Slide 7: Since Y_e is a binary random variable with values 0 and 1, its mean is just the probability that it takes the value 1. Let us denote this probability by P_e. With this notation, we get this nice and simple formula for the expectation. The variance is also quite easy to compute. It includes a sum over all edges in the tree, and another one, which is a sum over edge pairs (e,f), such that e and f are distinct edges and the path from the root to f includes edge e, or equivalently, the species set below f is a proper subset of the species set below e. So, we know how to determine the main parameters of the distribution we set out to study.
Slide 8: We have seen that Phi is sum of many random variables. This suggests that for large trees, Phi might be normally distributed. It turns out, that under two mild conditions, Phi has asymptotically a normal distribution, even under the general model. The first condition is, that most of the survival probabilities are not too extreme, so most of them are neither arbitrarily close to 0 nor arbitrarily close to 1. The second one is, that the pendant edge lengths on average are not too small in relation to the largest edge length in the tree, where pendant edges are edges that are incident with a leaf of the tree. Of course these conditions can be formulated in a mathematically precise way.

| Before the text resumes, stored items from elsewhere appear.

-- pv_equiv track=rewrite | github.com/brianstm/NUS | CS1010E/PE1/Practice/20-21 Sem 2/Question2.py | poly_property
-- ===== SOURCE A (Python) =====
-- def poly_property(poly):
--     poly_property_dict = {'F': 'acidic', 'L': 'non-polar', 'M': 'basic', 'S': 'polar', 'P': 'acidic',
--                           'T': 'polar', 'Y': 'polar', 'O': 'non-polar', 'A': 'basic', 'Q': 'acidic', 'C': 'basic', 'R': 'basic'}
--     result = {'acidic': 0, 'basic': 0, 'polar': 0, 'non-polar': 0}
--     for i in range(len(poly)):
--         if poly[i] in poly_property_dict:
--             result[poly_property_dict[poly[i]]] = result.get(
--                 poly_property_dict[poly[i]], 0) + 1
--     if result['acidic'] > result['basic']:
--         return 'Acidic'
--     elif result['acidic'] < result['basic']:
--         return 'Basic'
--     elif result['polar'] > result['non-polar']:
--         return 'Polar'
--     else:
--         return 'Neutral'
-- ===== SOURCE B (Python) =====
-- def poly_property(poly):
--     acidic = sum(1 for c in poly if c in 'FPQ')
--     basic = sum(1 for c in poly if c in 'MACR')
--     polar = sum(1 for c in poly if c in 'STY')
--     non_polar = sum(1 for c in poly if c in 'LO')
--     if acidic > basic:
--         return 'Acidic'
--     if acidic < basic:
--         return 'Basic'
--     if polar > non_polar:
--         return 'Polar'
--     return 'Neutral'
-- ===== Notes on version B (the rewrite author's own statement) =====
-- stated objective: simpler
-- what changed: Replaces the single pass that maintains a letter->category dict and a mutable count dict with four independent group-membership counts (one generator-sum per category) followed by the same comparison cascade.
import Mathlib
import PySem

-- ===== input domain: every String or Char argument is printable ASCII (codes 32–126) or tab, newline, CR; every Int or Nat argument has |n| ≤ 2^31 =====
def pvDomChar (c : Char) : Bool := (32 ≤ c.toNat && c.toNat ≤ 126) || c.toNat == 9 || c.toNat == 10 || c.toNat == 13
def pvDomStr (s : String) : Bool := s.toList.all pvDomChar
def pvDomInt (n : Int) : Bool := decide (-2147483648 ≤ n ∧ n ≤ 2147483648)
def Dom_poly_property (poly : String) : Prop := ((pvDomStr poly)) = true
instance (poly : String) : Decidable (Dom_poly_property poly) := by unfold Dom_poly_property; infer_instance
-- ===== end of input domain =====

-- B replaces A's one pass over a letter→category dict with four independent membership counts (objective: simpler).

-- ===== PORT A =====
-- the letter → property dict, and the loop body of A (one step of the for-loop)
def pvPolyDict : PySem.Dict Char String :=
  PySem.Dict.ofList [('F', "acidic"), ('L', "non-polar"), ('M', "basic"), ('S', "polar"), ('P', "acidic"),
    ('T', "polar"), ('Y', "polar"), ('O', "non-polar"), ('A', "basic"), ('Q', "acidic"), ('C', "basic"), ('R', "basic")]

def pvStep (res : PySem.Dict String Int) (c : Char) : PySem.Dict String Int :=
  match PySem.Dict.get? pvPolyDict c with      -- 'if poly[i] in poly_property_dict'
  | some p => res.insert p (res.getD p 0 + 1)  -- result[...] = result.get(..., 0) + 1
  | none => res

def poly_property (poly : String) : String :=
  let result0 : PySem.Dict String Int :=
    PySem.Dict.ofList [("acidic", 0), ("basic", 0), ("polar", 0), ("non-polar", 0)]
  -- for i in range(len(poly)): …  (poly[i] is always in range here; the pyGetD default is never used)
  let result := (PySem.List.pyRange 0 (PySem.Str.len poly)).foldl
    (fun res i => pvStep res (PySem.List.pyGetD poly.toList i ' ')) result0
  if result.getD "acidic" 0 > result.getD "basic" 0 then "Acidic"
  else if result.getD "acidic" 0 < result.getD "basic" 0 then "Basic"
  else if result.getD "polar" 0 > result.getD "non-polar" 0 then "Polar"
  else "Neutral"

-- ===== PORT B =====
-- sum(1 for c in poly if c in <group>)
def pvGroupSum (poly : String) (group : String) : Int :=
  ((poly.toList.filter (fun c => PySem.Str.isIn (String.ofList [c]) group)).map (fun _ => (1 : Int))).sum

def poly_property_alt (poly : String) : String :=
  let acidic := pvGroupSum poly "FPQ"
  let basic := pvGroupSum poly "MACR"
  let polar := pvGroupSum poly "STY"
  let non_polar := pvGroupSum poly "LO"
  if acidic > basic then "Acidic"
  else if acidic < basic then "Basic"
  else if polar > non_polar then "Polar"
  else "Neutral"

-- ===== PRECONDITION & SPEC =====
def Spec_poly_property (poly : String) (out : String) : Prop := out = poly_property_alt poly
instance (poly : String) (out : String) : Decidable (Spec_poly_property poly out) := by unfold Spec_poly_property; infer_instance

-- ===== CLAIM (what is proved, stated in full; the proofs are below) =====
def Claim_equal_poly_property : Prop := ∀ (poly : String), Dom_poly_property poly → Spec_poly_property poly (poly_property poly)

-- ===== LEMMAS AND PROOFS =====

-- the category counts after A's loop, as counts over the character list
def pvCnt (g : List Char) (cs : List Char) : Int := (cs.countP (fun c => c ∈ g) : Int)

theorem pvItems_eq : pvPolyDict.items = [('F', "acidic"), ('L', "non-polar"), ('M', "basic"),
    ('S', "polar"), ('P', "acidic"), ('T', "polar"), ('Y', "polar"), ('O', "non-polar"),
    ('A', "basic"), ('Q', "acidic"), ('C', "basic"), ('R', "basic")] := rfl

-- one loop step of A, classified by which category (if any) the character belongs to
theorem pvStep_eq (r : PySem.Dict String Int) (c : Char) : pvStep r c =
    if c = 'F' ∨ c = 'P' ∨ c = 'Q' then r.insert "acidic" (r.getD "acidic" 0 + 1)
    else if c = 'M' ∨ c = 'A' ∨ c = 'C' ∨ c = 'R' then r.insert "basic" (r.getD "basic" 0 + 1)
    else if c = 'S' ∨ c = 'T' ∨ c = 'Y' then r.insert "polar" (r.getD "polar" 0 + 1)
    else if c = 'L' ∨ c = 'O' then r.insert "non-polar" (r.getD "non-polar" 0 + 1)
    else r := by
  by_cases hF : c = 'F'; · subst hF; rw [pvStep, show PySem.Dict.get? pvPolyDict 'F' = some "acidic" from rfl]; simp
  by_cases hL : c = 'L'; · subst hL; rw [pvStep, show PySem.Dict.get? pvPolyDict 'L' = some "non-polar" from rfl]; simp
  by_cases hM : c = 'M'; · subst hM; rw [pvStep, show PySem.Dict.get? pvPolyDict 'M' = some "basic" from rfl]; simp
  by_cases hS : c = 'S'; · subst hS; rw [pvStep, show PySem.Dict.get? pvPolyDict 'S' = some "polar" from rfl]; simp
  by_cases hP : c = 'P'; · subst hP; rw [pvStep, show PySem.Dict.get? pvPolyDict 'P' = some "acidic" from rfl]; simp
  by_cases hT : c = 'T'; · subst hT; rw [pvStep, show PySem.Dict.get? pvPolyDict 'T' = some "polar" from rfl]; simp
  by_cases hY : c = 'Y'; · subst hY; rw [pvStep, show PySem.Dict.get? pvPolyDict 'Y' = some "polar" from rfl]; simp
  by_cases hO : c = 'O'; · subst hO; rw [pvStep, show PySem.Dict.get? pvPolyDict 'O' = some "non-polar" from rfl]; simp
  by_cases hA : c = 'A'; · subst hA; rw [pvStep, show PySem.Dict.get? pvPolyDict 'A' = some "basic" from rfl]; simp
  by_cases hQ : c = 'Q'; · subst hQ; rw [pvStep, show PySem.Dict.get? pvPolyDict 'Q' = some "acidic" from rfl]; simp
  by_cases hC : c = 'C'; · subst hC; rw [pvStep, show PySem.Dict.get? pvPolyDict 'C' = some "basic" from rfl]; simp
  by_cases hR : c = 'R'; · subst hR; rw [pvStep, show PySem.Dict.get? pvPolyDict 'R' = some "basic" from rfl]; simp
  have hnone : PySem.Dict.get? pvPolyDict c = none := by
    rw [PySem.Dict.get?, pvItems_eq]
    simp [List.find?_eq_none]
    exact ⟨fun h => hF h.symm, fun h => hL h.symm, fun h => hM h.symm, fun h => hS h.symm,
      fun h => hP h.symm, fun h => hT h.symm, fun h => hY h.symm, fun h => hO h.symm,
      fun h => hA h.symm, fun h => hQ h.symm, fun h => hC h.symm, fun h => hR h.symm⟩
  rw [pvStep, hnone]
  simp [hF, hL, hM, hS, hP, hT, hY, hO, hA, hQ, hC, hR]

theorem pvLoop_counts (cs : List Char) (r : PySem.Dict String Int) :
    ((cs.foldl pvStep r).getD "acidic" 0 = r.getD "acidic" 0 + pvCnt ['F', 'P', 'Q'] cs) ∧
    ((cs.foldl pvStep r).getD "basic" 0 = r.getD "basic" 0 + pvCnt ['M', 'A', 'C', 'R'] cs) ∧
    ((cs.foldl pvStep r).getD "polar" 0 = r.getD "polar" 0 + pvCnt ['S', 'T', 'Y'] cs) ∧
    ((cs.foldl pvStep r).getD "non-polar" 0 = r.getD "non-polar" 0 + pvCnt ['L', 'O'] cs) := by
  induction cs generalizing r with
  | nil => simp [pvCnt]
  | cons c cs ih =>
    have hs : (c :: cs).foldl pvStep r = cs.foldl pvStep (pvStep r c) := rfl
    rw [hs, pvStep_eq]
    split_ifs with g1 g2 g3 g4
    · obtain ⟨h1, h2, h3, h4⟩ := ih (r.insert "acidic" (r.getD "acidic" 0 + 1))
      rw [h1, h2, h3, h4]
      rcases g1 with rfl | rfl | rfl <;>
        simp [PySem.Dict.getD_insert, pvCnt] <;> omega
    · obtain ⟨h1, h2, h3, h4⟩ := ih (r.insert "basic" (r.getD "basic" 0 + 1))
      rw [h1, h2, h3, h4]
      rcases g2 with rfl | rfl | rfl | rfl <;>
        simp [PySem.Dict.getD_insert, pvCnt] <;> omega
    · obtain ⟨h1, h2, h3, h4⟩ := ih (r.insert "polar" (r.getD "polar" 0 + 1))
      rw [h1, h2, h3, h4]
      rcases g3 with rfl | rfl | rfl <;>
        simp [PySem.Dict.getD_insert, pvCnt] <;> omega
    · obtain ⟨h1, h2, h3, h4⟩ := ih (r.insert "non-polar" (r.getD "non-polar" 0 + 1))
      rw [h1, h2, h3, h4]
      rcases g4 with rfl | rfl <;>
        simp [PySem.Dict.getD_insert, pvCnt] <;> omega
    · obtain ⟨h1, h2, h3, h4⟩ := ih r
      rw [h1, h2, h3, h4]
      push Not at g1 g2 g3 g4
      simp [pvCnt, g1.1, g1.2.1, g1.2.2,
        g2.1, g2.2.1, g2.2.2.1, g2.2.2.2, g3.1, g3.2.1, g3.2.2, g4.1, g4.2]

theorem pvGroupSum_eq (poly : String) (g : String) : pvGroupSum poly g = pvCnt g.toList poly.toList := by
  simp only [pvGroupSum, pvCnt, PySem.List.sum_map_const_int, mul_one, Nat.cast_inj]
  rw [List.countP_eq_length_filter]
  congr 1
  apply List.filter_congr
  intro c _
  have hiff := PySem.Str.isIn_iff_infix (String.ofList [c]) g
  rw [String.toList_ofList, List.singleton_infix_iff] at hiff
  by_cases h : c ∈ g.toList
  · simpa [h] using hiff.mpr h
  · simpa [h] using Bool.eq_false_iff.mpr (fun ht => h (hiff.mp ht))

theorem pvMain (poly : String) : poly_property poly = poly_property_alt poly := by
  have hr : PySem.Str.len poly = PySem.List.len poly.toList := by
    simp [PySem.Str.len_eq, PySem.List.len]
  obtain ⟨h1, h2, h3, h4⟩ := pvLoop_counts poly.toList
    (PySem.Dict.ofList [("acidic", 0), ("basic", 0), ("polar", 0), ("non-polar", 0)])
  simp only [poly_property, poly_property_alt, hr,
    PySem.List.foldl_pyRange_pyGetD poly.toList ' ' pvStep _ (le_refl 0), Int.toNat_zero,
    List.drop_zero, h1, h2, h3, h4, pvGroupSum_eq,
    show (PySem.Dict.ofList [("acidic", (0 : Int)), ("basic", 0), ("polar", 0), ("non-polar", 0)]).getD "acidic" 0 = 0 from rfl,
    show (PySem.Dict.ofList [("acidic", (0 : Int)), ("basic", 0), ("polar", 0), ("non-polar", 0)]).getD "basic" 0 = 0 from rfl,
    show (PySem.Dict.ofList [("acidic", (0 : Int)), ("basic", 0), ("polar", 0), ("non-polar", 0)]).getD "polar" 0 = 0 from rfl,
    show (PySem.Dict.ofList [("acidic", (0 : Int)), ("basic", 0), ("polar", 0), ("non-polar", 0)]).getD "non-polar" 0 = 0 from rfl,
    zero_add]
  rfl

-- ===== VERDICT (by name: the statement is the Claim_ definition above) =====
theorem poly_property_spec : Claim_equal_poly_property := by
  intro poly _
  exact pvMain poly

Slide 9: The first question one could ask is, does the result hold if we drop one of the or both conditions? The answer to this question is no. To see why, consider the situation where all species have survival probability 0 or 1. In this case the first condition fails. Since it leads to a degenerate distribution, it is clear that condition 1 can’t be dropped completely. For the second condition, consider the tree in the figure with n leaves. It has n-1 pendant edges that have a length of 1 over n-1 squared, and two more edges that have length 1. Furthermore, assume that all species have the same survival probability, which is strictly between 0 and 1. Consider now the sequence of such trees as n gets larger and larger. In particular, consider the sequence of the corresponding future phylogenetic diversities. It can be seen that the sequence of these random variables does not converge to a normal distribution. I didn’t tell you the precise form of condition2 but I can tell you that in this example, C1 is satisfied but C2 fails and this implies, that C2 can’t be removed.